– Не знаю, как вы, а я так думаю, – продолжала Аграфена Ивановна, – врач только тогда врач, если его сердцу близка чужая боль. – Она смотрела на портрет. – Горя повидал – дольше рек, выше гор, а сердцу не дал обрасти железом… – Она угрюмо сомкнула губы, точь-в-точь как на фотографии напротив. – Верьте, до войны, когда он был статским врачом, лечил половину Шлиссельбурга, а умер… Все говорил: «Бессовестно брать с больного деньги, он несчастен уже тем, что болен…» Вася, займи гостью!
Она ушла.
– Она про отца, – сказал Василий, входя в комнату. – Ты пойми ее. Не было операции, которую бы он провел без нее. Она не просто была ему опорой, она врач необыкновенный. именно врач, не сестра. Знаешь, она неграмотная.
– Как… неграмотная?
– Напрочь!
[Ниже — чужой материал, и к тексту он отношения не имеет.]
-- pv_equiv track=rewrite | github.com/polaris64/advent-of-code | 2023/04/solve.py | get_card_score
-- ===== SOURCE A (Python) =====
-- def get_winning_numbers(card):
--     for n in card[2]:
--         if n in card[1]:
--             yield n
--
-- def get_card_score(card):
--     score = 0
--     for n in get_winning_numbers(card):
--         if score == 0:
--             score = 1
--         else:
--             score *= 2
--     return score
-- ===== SOURCE B (Python) =====
-- def get_card_score(card):
--     win = sorted(set(card[1]))
--     have = sorted(card[2])
--     i = j = k = 0
--     while i < len(win) and j < len(have):
--         if win[i] < have[j]:
--             i += 1
--         elif have[j] < win[i]:
--             j += 1
--         else:
--             k += 1
--             j += 1
--     return 0 if k == 0 else 1 << (k - 1)
-- ===== Notes on version B (the rewrite author's own statement) =====
-- stated objective: faster
-- what changed: Replaces the generator with per-element list-membership scans and the iterative doubling loop by a sort of the distinct winning numbers, a sort of the held numbers, a two-pointer merge that counts matches, and the closed form 0 / 1<<(k-1).
import Mathlib
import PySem

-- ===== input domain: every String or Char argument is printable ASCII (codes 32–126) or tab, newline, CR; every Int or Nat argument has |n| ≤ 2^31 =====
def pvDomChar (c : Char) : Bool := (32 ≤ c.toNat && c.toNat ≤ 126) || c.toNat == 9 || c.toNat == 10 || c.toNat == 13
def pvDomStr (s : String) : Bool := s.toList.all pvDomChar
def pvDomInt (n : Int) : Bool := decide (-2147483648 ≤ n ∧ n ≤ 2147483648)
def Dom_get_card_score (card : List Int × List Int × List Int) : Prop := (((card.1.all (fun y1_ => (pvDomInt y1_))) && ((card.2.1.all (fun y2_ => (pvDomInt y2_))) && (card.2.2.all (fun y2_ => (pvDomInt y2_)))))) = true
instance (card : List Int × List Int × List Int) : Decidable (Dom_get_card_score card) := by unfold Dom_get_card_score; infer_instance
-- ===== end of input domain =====

-- B replaces A's generator + doubling loop by sorting both lists and counting matches with a
-- two-pointer merge, then the closed form 0 / 2^(k-1); objective: faster (sort-merge vs nested scans).

-- ===== PORT A =====
-- generator 'yield n for n in card[2] if n in card[1]', consumed in order
def get_winning_numbers (card : List Int × List Int × List Int) : List Int :=
  card.2.2.filter (fun n => decide (n ∈ card.2.1))

def get_card_score (card : List Int × List Int × List Int) : Int :=
  (get_winning_numbers card).foldl (fun score _n => if score = 0 then 1 else score * 2) 0

-- ===== PORT B =====
-- Source B's while-loop over indices i, j; advancing a pointer = dropping the head of that list
def pvMergeCount : List Int → List Int → Int
  | [], _ => 0
  | _ :: _, [] => 0
  | a :: as, b :: bs =>
      if a < b then pvMergeCount as (b :: bs)
      else if b < a then pvMergeCount (a :: as) bs
      else pvMergeCount (a :: as) bs + 1
  termination_by w h => w.length + h.length

def get_card_score_alt (card : List Int × List Int × List Int) : Int :=
  let win := PySem.List.sorted (PySem.Set.ofList card.2.1) (fun x => x) false   -- sorted(set(card[1]))
  let held := PySem.List.sorted card.2.2 (fun x => x) false                     -- sorted(card[2])
  let k := pvMergeCount win held
  if k = 0 then 0 else 2 ^ (k - 1).toNat

-- ===== PRECONDITION & SPEC =====
def Spec_get_card_score (card : List Int × List Int × List Int) (out : Int) : Prop := out = get_card_score_alt card
instance (card : List Int × List Int × List Int) (out : Int) : Decidable (Spec_get_card_score card out) := by unfold Spec_get_card_score; infer_instance

-- ===== CLAIM (what is proved, stated in full; the proofs are below) =====
def Claim_equal_get_card_score : Prop := ∀ (card : List Int × List Int × List Int), Dom_get_card_score card → Spec_get_card_score card (get_card_score card)

-- ===== LEMMAS AND PROOFS =====

-- A's doubling loop from a positive start multiplies by 2 per element
lemma doubling_foldl (l : List Int) (s : Int) (hs : 0 < s) :
    l.foldl (fun score _n => if score = 0 then 1 else score * 2) s = s * 2 ^ l.length := by
  induction l generalizing s with
  | nil => simp
  | cons x xs ih =>
      have hs' : s ≠ 0 := ne_of_gt hs
      simp only [List.foldl_cons, if_neg hs', List.length_cons, ih (s * 2) (by positivity)]
      ring

-- the merge on a strictly increasing w and a weakly increasing h counts h's members of w
lemma mergeCount_eq (w h : List Int) (hw : w.Pairwise (· < ·)) (hh : h.Pairwise (· ≤ ·)) :
    pvMergeCount w h = ((h.filter (fun b => decide (b ∈ w))).length : Int) := by
  fun_induction pvMergeCount w h with
  | case1 h => simp
  | case2 => simp
  | case3 a as b bs hab ih =>
      -- a < b ≤ every element of b :: bs, so a never matches
      have hfe : (b :: bs).filter (fun x => decide (x ∈ a :: as))
               = (b :: bs).filter (fun x => decide (x ∈ as)) := by
        apply List.filter_congr
        intro x hx
        have hbx : b ≤ x := by
          rcases List.mem_cons.mp hx with rfl | hx
          · exact le_refl _
          · exact (List.pairwise_cons.mp hh).1 x hx
        have : x ≠ a := by omega
        simp [this]
      rw [hfe]
      exact ih (List.pairwise_cons.mp hw).2 hh
  | case4 a as b bs hab hba ih =>
      -- b < a ≤ every element of a :: as, so b is not a member
      have hbnm : b ∉ a :: as := by
        intro hmem
        rcases List.mem_cons.mp hmem with rfl | hmem
        · omega
        · have := (List.pairwise_cons.mp hw).1 b hmem; omega
      rw [List.filter_cons_of_neg (by simp [hbnm])]
      exact ih hw (List.pairwise_cons.mp hh).2
  | case5 a as b bs hab hba ih =>
      have heq : a = b := by omega
      have hbm : b ∈ a :: as := by simp [heq]
      rw [List.filter_cons_of_pos (by simp [hbm])]
      simp only [List.length_cons, Nat.cast_add, Nat.cast_one]
      rw [ih hw (List.pairwise_cons.mp hh).2]

-- the two sorts do not change which elements match, nor how many
lemma merge_counts_matches (card : List Int × List Int × List Int) :
    pvMergeCount (PySem.List.sorted (PySem.Set.ofList card.2.1) (fun x => x) false)
                 (PySem.List.sorted card.2.2 (fun x => x) false)
    = ((card.2.2.filter (fun n => decide (n ∈ card.2.1))).length : Int) := by
  set w := PySem.List.sorted (PySem.Set.ofList card.2.1) (fun x => x) false with hw
  set h := PySem.List.sorted card.2.2 (fun x => x) false with hh
  have hwp : w.Pairwise (· < ·) := PySem.List.sorted_ofList_pairwise_lt card.2.1
  have hhp : h.Pairwise (· ≤ ·) := by
    have := PySem.List.sorted_pairwise card.2.2 (fun x => x)
    simpa using this
  rw [mergeCount_eq w h hwp hhp]
  congr 1
  have hmemw : ∀ x : Int, (x ∈ w) = (x ∈ card.2.1) := by
    intro x
    simp [hw, PySem.List.mem_sorted, PySem.Set.mem_ofList]
  have hperm : h.Perm card.2.2 := PySem.List.sorted_perm card.2.2 (fun x => x) false
  have : h.filter (fun b => decide (b ∈ w)) = h.filter (fun b => decide (b ∈ card.2.1)) := by
    apply List.filter_congr; intro x _; simp [hmemw x]
  rw [this]
  exact (hperm.filter _).length_eq

-- ===== VERDICT (by name: the statement is the Claim_ definition above) =====
theorem get_card_score_spec : Claim_equal_get_card_score := by
  intro card _
  unfold Spec_get_card_score get_card_score get_card_score_alt get_winning_numbers
  simp only [merge_counts_matches]
  set l := card.2.2.filter (fun n => decide (n ∈ card.2.1)) with hl
  cases l with
  | nil => simp
  | cons x xs =>
      simp only [List.foldl_cons, List.length_cons, if_true, Nat.cast_add, Nat.cast_one]
      rw [doubling_foldl xs 1 one_pos, one_mul]
      have hk : ((xs.length : Int) + 1) ≠ 0 := by positivity
      rw [if_neg hk]
      congr 1
      omega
Чисто петербургское явление: деревенская девушка пришла в богатый дом, влюбила в себя хозяйского сына и восприняла его профессию, а грамоте так и не обучилась. Она могла бы и не стыдиться этого, но робеет. Даже смешно: такая бесстрашная во всем остальном, а тут… В нашем доме большей тайны нет.
Раздался звонок.
– Это к тебе, Вася, – крикнула Аграфена Ивановна.
Елена осталась одна. Эти два человека, глядящие на нее со стен справа и слева, чего они ждали от нее? «Бессовестно брать с больного деньги, он несчастен уже тем, что болен». А разве это не то же самое, что говорила Елена Кокореву, когда они шли сюда? Тогда почему он осмеял ее? Для них бескорыстие – серьезно, а для Елены – нет? Почему?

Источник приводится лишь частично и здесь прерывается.